◆ **Data to process**:
------

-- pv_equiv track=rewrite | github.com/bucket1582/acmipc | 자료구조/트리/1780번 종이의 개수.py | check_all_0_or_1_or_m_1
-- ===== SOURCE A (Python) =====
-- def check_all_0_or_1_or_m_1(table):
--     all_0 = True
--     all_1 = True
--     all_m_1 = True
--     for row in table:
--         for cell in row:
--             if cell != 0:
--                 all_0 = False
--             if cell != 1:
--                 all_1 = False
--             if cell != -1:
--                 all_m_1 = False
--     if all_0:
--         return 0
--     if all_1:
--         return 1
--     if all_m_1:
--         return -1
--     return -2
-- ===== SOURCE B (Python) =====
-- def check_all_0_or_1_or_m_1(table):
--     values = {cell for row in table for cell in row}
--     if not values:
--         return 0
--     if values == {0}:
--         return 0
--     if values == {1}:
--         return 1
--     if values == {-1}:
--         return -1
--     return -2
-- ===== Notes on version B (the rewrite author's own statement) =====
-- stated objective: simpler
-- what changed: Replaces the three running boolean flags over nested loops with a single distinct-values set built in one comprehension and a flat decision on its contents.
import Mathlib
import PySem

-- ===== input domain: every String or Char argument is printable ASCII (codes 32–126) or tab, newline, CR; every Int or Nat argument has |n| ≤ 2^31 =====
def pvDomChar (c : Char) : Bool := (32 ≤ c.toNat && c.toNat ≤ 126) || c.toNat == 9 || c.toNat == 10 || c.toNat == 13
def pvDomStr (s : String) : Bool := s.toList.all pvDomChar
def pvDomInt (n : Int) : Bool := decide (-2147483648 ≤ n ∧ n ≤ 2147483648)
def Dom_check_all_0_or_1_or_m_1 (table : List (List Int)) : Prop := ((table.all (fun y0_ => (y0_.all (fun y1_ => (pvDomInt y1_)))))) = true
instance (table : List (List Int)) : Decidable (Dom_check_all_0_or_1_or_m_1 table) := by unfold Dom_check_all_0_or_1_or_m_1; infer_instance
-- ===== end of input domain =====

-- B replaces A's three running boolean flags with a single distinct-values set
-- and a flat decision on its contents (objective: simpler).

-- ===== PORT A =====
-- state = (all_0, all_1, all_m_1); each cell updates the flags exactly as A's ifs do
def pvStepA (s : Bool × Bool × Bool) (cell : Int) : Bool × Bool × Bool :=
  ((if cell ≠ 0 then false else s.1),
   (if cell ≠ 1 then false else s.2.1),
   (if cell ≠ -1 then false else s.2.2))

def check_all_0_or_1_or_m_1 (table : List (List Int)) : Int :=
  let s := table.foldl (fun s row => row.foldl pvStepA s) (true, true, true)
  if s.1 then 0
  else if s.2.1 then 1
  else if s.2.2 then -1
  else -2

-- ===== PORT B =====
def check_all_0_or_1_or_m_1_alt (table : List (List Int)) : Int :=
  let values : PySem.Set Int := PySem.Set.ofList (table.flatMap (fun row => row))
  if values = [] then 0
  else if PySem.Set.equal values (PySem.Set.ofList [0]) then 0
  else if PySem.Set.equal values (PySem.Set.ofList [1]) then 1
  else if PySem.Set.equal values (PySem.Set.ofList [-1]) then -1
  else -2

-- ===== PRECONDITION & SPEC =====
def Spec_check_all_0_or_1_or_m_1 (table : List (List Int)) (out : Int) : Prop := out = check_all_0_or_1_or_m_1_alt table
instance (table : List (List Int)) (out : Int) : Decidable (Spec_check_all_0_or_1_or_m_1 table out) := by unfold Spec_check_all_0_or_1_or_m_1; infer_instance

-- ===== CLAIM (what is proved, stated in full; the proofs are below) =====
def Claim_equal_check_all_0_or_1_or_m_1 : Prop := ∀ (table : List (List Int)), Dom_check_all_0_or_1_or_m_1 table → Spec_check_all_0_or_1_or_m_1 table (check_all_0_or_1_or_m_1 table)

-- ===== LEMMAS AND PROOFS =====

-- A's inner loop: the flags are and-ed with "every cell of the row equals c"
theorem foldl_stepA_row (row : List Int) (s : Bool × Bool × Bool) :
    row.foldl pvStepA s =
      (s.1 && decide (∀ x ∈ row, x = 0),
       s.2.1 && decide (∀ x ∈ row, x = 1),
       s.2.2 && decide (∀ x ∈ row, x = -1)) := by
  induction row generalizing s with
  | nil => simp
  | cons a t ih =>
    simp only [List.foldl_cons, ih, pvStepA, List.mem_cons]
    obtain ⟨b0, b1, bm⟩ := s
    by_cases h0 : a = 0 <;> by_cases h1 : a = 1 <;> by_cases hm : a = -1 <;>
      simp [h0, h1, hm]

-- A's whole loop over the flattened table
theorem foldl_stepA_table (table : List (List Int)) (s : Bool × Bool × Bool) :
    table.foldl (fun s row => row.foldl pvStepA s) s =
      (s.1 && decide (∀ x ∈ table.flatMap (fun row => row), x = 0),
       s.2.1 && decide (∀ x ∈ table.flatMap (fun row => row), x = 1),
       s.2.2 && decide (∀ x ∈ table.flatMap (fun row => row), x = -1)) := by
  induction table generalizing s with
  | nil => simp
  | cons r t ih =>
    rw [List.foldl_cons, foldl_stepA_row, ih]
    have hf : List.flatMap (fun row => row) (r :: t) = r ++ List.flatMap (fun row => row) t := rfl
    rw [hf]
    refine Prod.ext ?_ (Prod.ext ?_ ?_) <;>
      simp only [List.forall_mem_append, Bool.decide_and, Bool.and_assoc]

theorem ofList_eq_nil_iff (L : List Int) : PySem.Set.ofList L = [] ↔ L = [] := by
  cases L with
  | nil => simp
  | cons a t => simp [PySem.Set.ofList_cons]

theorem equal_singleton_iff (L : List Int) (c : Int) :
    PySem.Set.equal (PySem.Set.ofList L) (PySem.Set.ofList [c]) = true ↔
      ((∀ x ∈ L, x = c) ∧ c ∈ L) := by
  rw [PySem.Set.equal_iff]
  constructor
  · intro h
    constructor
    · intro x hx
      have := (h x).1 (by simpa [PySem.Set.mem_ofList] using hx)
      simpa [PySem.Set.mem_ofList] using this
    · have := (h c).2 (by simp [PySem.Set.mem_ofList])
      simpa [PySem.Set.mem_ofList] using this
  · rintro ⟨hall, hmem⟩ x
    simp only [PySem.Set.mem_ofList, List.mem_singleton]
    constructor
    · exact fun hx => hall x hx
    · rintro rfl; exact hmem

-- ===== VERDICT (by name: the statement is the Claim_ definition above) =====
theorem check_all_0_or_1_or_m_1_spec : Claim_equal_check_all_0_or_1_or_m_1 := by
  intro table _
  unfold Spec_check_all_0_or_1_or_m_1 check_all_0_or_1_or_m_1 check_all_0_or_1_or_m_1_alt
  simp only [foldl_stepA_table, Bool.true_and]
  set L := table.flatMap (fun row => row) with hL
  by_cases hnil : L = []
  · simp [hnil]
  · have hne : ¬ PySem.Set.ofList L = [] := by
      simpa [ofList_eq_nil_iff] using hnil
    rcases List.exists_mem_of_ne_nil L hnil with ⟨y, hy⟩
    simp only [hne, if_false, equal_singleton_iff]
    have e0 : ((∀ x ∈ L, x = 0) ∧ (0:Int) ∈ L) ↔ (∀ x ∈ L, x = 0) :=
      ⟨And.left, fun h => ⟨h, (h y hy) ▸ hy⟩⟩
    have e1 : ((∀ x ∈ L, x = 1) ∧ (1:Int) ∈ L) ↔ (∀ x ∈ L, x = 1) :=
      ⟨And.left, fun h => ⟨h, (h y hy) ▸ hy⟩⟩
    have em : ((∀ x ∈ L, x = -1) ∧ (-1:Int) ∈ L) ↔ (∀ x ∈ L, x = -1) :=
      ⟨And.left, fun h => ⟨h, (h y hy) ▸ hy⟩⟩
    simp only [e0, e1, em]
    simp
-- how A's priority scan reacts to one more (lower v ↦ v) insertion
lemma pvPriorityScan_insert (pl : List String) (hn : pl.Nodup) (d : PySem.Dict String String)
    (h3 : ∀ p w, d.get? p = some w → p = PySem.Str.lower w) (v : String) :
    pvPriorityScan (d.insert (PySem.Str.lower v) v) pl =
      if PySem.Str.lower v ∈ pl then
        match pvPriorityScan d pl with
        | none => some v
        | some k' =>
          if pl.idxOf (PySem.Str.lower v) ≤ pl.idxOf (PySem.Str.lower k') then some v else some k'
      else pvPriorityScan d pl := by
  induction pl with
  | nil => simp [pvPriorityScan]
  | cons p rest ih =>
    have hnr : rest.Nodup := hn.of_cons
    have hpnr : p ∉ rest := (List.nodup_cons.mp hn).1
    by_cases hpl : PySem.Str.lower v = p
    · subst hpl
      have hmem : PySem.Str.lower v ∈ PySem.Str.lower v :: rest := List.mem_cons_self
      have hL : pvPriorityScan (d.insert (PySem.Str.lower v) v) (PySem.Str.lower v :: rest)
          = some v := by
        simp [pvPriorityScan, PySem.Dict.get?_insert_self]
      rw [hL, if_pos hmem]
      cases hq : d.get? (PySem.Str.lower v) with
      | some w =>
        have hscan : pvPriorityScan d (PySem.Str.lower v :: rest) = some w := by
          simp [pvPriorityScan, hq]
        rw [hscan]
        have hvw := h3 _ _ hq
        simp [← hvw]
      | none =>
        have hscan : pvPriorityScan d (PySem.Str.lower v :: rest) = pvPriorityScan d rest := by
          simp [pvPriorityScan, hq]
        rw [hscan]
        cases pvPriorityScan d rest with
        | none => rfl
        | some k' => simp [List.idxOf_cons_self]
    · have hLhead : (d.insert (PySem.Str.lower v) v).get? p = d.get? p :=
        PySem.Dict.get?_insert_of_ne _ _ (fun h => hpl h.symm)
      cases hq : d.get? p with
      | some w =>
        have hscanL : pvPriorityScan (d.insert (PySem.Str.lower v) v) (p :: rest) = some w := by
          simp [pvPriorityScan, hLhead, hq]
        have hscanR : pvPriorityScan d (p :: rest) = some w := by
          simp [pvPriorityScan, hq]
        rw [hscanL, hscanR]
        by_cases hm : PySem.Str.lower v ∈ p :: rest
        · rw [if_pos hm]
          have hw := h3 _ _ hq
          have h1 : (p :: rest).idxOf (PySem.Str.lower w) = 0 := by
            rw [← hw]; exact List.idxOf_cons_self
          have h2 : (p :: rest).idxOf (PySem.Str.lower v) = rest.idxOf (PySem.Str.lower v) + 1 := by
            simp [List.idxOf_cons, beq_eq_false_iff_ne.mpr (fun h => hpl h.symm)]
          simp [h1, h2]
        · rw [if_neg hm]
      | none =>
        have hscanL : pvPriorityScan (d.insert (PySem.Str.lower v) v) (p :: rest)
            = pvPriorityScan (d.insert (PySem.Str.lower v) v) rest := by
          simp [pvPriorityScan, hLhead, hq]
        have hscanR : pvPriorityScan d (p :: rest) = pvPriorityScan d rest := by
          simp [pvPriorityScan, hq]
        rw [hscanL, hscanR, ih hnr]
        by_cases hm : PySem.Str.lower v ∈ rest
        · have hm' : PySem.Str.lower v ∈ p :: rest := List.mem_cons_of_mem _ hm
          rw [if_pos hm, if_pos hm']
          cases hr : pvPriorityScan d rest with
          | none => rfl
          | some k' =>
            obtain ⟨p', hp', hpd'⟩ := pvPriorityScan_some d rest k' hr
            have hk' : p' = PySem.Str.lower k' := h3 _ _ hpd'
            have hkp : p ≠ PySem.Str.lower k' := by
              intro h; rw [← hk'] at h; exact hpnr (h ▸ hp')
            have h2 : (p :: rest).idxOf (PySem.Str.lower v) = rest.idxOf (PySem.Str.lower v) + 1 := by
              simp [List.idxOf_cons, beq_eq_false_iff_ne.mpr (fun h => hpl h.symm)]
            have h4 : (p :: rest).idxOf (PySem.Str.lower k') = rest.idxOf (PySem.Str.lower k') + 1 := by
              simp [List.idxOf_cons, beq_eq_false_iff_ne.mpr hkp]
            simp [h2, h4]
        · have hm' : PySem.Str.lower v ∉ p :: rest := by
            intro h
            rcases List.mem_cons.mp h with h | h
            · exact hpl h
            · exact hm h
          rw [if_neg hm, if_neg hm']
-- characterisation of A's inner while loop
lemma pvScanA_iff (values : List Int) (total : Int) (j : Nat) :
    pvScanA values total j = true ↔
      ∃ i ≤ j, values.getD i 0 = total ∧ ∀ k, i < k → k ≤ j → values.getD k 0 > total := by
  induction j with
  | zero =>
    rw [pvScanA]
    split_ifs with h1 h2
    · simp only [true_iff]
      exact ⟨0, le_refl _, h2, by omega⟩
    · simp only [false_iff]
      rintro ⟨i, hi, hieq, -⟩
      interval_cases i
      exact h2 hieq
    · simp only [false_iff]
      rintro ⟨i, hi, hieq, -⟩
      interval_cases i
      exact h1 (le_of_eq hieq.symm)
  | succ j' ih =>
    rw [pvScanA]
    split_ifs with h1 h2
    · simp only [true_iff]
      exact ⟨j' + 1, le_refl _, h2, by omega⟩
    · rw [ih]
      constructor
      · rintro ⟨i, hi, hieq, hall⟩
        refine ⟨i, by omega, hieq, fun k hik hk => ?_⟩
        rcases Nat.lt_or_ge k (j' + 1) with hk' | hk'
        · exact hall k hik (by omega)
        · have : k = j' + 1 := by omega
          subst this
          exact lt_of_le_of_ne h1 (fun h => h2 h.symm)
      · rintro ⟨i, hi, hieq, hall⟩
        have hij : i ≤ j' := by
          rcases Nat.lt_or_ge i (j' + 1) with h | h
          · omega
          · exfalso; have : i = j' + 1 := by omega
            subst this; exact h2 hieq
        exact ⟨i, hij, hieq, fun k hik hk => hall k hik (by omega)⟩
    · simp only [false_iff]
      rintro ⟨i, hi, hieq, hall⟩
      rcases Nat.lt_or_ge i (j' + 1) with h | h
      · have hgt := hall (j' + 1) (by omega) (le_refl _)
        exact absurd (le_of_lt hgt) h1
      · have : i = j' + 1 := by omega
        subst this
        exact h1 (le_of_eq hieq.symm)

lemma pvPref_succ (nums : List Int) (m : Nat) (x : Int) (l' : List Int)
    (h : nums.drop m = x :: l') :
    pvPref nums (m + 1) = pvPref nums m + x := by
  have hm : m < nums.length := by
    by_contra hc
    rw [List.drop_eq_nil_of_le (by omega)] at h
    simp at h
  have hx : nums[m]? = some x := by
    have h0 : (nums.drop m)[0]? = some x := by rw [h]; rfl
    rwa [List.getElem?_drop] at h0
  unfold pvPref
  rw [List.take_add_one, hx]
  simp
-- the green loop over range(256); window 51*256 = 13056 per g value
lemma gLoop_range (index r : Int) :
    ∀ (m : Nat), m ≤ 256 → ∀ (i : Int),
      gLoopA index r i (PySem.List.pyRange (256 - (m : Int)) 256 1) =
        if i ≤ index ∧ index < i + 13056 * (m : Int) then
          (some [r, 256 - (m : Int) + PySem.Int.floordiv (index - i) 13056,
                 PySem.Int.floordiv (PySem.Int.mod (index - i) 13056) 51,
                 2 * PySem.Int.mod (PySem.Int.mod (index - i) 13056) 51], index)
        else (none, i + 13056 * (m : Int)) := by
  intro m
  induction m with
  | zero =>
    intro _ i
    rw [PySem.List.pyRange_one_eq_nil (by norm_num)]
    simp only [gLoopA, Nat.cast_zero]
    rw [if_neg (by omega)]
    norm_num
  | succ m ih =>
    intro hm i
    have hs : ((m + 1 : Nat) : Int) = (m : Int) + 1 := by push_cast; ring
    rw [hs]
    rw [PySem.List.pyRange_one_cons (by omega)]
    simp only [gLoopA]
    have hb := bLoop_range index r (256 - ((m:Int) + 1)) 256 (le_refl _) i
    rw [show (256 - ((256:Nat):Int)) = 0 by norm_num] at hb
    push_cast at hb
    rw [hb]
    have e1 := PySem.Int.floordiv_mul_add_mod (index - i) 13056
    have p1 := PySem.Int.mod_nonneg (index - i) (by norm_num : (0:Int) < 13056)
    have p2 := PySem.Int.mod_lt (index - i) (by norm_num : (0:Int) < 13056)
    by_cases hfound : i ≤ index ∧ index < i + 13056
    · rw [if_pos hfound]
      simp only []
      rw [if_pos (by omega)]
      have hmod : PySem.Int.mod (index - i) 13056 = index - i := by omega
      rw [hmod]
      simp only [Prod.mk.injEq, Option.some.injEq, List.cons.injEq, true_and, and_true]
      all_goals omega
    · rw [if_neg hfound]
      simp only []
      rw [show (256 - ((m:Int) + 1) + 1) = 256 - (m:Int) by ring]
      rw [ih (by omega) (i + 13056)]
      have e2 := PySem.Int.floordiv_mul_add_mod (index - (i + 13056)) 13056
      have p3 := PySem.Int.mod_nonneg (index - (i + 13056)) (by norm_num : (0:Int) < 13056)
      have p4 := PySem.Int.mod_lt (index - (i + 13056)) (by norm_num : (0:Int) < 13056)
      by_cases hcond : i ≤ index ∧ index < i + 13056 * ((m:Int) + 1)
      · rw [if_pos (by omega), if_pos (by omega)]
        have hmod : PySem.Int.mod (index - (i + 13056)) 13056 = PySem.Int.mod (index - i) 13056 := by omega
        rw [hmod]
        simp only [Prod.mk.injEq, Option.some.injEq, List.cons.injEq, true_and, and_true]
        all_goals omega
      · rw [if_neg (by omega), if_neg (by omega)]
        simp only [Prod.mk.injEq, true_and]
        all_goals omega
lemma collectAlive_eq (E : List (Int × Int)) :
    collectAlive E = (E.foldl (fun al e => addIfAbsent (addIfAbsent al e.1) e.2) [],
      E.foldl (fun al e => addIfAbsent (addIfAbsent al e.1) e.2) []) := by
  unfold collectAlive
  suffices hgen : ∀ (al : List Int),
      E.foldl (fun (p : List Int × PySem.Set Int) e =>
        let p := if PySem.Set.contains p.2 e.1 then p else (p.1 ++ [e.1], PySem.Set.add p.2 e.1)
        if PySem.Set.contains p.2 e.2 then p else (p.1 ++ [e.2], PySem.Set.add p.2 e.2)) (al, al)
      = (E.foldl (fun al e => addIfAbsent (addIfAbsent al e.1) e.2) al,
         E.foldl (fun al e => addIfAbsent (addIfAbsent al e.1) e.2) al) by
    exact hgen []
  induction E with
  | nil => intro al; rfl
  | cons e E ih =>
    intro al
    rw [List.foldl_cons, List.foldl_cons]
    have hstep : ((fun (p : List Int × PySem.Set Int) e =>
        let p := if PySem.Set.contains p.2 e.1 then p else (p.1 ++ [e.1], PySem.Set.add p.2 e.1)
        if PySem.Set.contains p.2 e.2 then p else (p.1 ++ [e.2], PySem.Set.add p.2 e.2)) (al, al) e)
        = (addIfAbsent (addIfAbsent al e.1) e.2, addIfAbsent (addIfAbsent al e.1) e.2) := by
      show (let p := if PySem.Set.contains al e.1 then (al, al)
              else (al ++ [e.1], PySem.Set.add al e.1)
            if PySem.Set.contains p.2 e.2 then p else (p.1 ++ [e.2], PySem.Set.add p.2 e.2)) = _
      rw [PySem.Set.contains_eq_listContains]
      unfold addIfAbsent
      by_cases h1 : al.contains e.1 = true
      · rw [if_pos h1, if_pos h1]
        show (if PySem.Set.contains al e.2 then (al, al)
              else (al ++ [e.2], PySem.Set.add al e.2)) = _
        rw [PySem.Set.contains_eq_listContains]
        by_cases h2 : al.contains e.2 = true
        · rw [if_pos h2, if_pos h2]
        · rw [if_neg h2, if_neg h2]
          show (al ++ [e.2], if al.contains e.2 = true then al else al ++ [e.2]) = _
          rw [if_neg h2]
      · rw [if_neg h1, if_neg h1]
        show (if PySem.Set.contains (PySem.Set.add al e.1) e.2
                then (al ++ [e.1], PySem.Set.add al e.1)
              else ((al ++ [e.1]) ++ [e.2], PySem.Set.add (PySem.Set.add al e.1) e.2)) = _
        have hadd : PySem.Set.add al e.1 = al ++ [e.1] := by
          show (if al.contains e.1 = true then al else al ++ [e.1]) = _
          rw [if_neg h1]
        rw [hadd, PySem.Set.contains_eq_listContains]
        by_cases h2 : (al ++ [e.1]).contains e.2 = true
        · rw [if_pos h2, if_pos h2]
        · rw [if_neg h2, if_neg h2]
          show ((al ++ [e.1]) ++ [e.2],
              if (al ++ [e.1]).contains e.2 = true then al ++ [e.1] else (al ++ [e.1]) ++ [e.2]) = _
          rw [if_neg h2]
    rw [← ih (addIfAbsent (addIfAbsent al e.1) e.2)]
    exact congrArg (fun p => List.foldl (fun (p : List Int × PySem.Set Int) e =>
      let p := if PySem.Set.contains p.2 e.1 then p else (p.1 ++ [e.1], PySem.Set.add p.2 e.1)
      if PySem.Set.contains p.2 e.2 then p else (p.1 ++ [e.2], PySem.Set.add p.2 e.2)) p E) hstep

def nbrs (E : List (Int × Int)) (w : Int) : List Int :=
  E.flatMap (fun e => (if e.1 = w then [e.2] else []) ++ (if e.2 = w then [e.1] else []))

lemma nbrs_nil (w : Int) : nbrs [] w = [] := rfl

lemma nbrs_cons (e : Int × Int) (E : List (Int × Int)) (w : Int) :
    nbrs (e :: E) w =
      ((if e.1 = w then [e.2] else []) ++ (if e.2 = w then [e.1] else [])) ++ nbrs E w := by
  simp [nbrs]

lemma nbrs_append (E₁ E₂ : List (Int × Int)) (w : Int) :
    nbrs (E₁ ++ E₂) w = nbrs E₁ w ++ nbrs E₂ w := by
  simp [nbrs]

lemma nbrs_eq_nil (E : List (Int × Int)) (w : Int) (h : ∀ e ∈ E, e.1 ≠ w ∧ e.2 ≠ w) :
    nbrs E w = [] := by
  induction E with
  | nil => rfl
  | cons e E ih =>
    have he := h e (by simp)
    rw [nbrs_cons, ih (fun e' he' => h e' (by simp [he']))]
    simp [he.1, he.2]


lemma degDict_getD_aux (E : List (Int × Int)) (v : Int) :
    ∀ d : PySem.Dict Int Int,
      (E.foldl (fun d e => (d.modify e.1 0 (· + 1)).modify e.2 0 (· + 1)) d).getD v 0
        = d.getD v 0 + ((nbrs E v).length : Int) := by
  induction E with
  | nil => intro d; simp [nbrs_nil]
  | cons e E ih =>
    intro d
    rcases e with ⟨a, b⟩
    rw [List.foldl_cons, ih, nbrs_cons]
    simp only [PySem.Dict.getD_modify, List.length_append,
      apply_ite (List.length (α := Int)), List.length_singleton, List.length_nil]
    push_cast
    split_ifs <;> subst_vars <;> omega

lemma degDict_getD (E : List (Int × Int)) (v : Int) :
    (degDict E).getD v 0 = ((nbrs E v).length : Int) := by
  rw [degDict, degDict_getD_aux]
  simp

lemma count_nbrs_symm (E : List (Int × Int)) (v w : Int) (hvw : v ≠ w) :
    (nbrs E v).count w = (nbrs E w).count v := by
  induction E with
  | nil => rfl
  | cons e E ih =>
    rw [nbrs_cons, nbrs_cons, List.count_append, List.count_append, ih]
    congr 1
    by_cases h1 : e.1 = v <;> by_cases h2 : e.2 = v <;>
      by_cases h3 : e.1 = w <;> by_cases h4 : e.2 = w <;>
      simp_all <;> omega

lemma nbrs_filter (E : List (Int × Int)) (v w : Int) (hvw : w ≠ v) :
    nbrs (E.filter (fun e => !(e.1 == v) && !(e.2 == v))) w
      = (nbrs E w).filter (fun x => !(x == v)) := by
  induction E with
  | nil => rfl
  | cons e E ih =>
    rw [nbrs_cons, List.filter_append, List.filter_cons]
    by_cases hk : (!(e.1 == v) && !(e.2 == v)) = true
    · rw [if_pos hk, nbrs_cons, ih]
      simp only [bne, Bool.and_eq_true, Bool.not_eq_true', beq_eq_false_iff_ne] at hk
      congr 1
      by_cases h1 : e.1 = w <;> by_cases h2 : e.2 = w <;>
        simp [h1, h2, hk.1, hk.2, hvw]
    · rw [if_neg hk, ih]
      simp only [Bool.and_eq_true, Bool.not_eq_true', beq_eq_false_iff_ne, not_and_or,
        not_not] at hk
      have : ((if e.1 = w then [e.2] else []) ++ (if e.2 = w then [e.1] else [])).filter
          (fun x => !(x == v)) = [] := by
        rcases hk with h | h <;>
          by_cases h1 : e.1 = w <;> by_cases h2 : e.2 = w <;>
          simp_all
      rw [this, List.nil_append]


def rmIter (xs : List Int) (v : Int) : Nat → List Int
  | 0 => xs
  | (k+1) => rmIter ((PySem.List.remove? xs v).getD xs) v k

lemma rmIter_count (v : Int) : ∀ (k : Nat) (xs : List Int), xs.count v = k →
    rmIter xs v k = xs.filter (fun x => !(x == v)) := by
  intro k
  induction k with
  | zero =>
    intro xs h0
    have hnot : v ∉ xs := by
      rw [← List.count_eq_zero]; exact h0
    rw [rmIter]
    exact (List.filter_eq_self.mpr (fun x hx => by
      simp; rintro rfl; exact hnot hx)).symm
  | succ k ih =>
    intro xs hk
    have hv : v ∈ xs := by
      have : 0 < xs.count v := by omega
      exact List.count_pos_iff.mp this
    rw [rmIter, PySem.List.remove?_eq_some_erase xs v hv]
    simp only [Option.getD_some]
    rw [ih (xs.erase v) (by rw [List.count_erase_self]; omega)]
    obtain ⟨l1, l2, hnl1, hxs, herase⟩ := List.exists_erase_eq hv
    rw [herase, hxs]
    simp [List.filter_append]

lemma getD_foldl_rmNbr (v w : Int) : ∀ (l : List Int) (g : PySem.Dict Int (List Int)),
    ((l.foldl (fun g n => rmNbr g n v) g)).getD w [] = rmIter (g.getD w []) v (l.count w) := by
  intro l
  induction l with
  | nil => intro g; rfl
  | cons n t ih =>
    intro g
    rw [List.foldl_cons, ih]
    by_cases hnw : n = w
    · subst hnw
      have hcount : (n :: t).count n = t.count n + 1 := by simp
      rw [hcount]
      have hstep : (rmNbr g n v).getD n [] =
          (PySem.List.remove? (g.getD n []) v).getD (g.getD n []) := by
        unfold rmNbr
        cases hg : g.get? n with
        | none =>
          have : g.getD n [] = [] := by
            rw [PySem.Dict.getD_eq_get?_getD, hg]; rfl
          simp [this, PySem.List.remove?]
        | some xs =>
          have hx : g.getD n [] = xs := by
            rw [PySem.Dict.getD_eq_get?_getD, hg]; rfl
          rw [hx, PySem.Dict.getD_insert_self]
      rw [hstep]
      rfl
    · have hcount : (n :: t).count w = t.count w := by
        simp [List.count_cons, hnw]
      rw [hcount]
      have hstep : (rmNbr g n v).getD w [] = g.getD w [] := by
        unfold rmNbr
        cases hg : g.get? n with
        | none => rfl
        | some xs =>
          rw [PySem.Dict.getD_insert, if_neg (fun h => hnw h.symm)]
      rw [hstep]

------

◆ **Exercise prompt**: All that belongs in your answer is the stretch of entries above from the line with "-- the green" through the line with "rw [if_neg hfound]", printed exactly.

◆ **Response area**:
-- the green loop over range(256); window 51*256 = 13056 per g value
lemma gLoop_range (index r : Int) :
    ∀ (m : Nat), m ≤ 256 → ∀ (i : Int),
      gLoopA index r i (PySem.List.pyRange (256 - (m : Int)) 256 1) =
        if i ≤ index ∧ index < i + 13056 * (m : Int) then
          (some [r, 256 - (m : Int) + PySem.Int.floordiv (index - i) 13056,
                 PySem.Int.floordiv (PySem.Int.mod (index - i) 13056) 51,
                 2 * PySem.Int.mod (PySem.Int.mod (index - i) 13056) 51], index)
        else (none, i + 13056 * (m : Int)) := by
  intro m
  induction m with
  | zero =>
    intro _ i
    rw [PySem.List.pyRange_one_eq_nil (by norm_num)]
    simp only [gLoopA, Nat.cast_zero]
    rw [if_neg (by omega)]
    norm_num
  | succ m ih =>
    intro hm i
    have hs : ((m + 1 : Nat) : Int) = (m : Int) + 1 := by push_cast; ring
    rw [hs]
    rw [PySem.List.pyRange_one_cons (by omega)]
    simp only [gLoopA]
    have hb := bLoop_range index r (256 - ((m:Int) + 1)) 256 (le_refl _) i
    rw [show (256 - ((256:Nat):Int)) = 0 by norm_num] at hb
    push_cast at hb
    rw [hb]
    have e1 := PySem.Int.floordiv_mul_add_mod (index - i) 13056
    have p1 := PySem.Int.mod_nonneg (index - i) (by norm_num : (0:Int) < 13056)
    have p2 := PySem.Int.mod_lt (index - i) (by norm_num : (0:Int) < 13056)
    by_cases hfound : i ≤ index ∧ index < i + 13056
    · rw [if_pos hfound]
      simp only []
      rw [if_pos (by omega)]
      have hmod : PySem.Int.mod (index - i) 13056 = index - i := by omega
      rw [hmod]
      simp only [Prod.mk.injEq, Option.some.injEq, List.cons.injEq, true_and, and_true]
      all_goals omega
    · rw [if_neg hfound]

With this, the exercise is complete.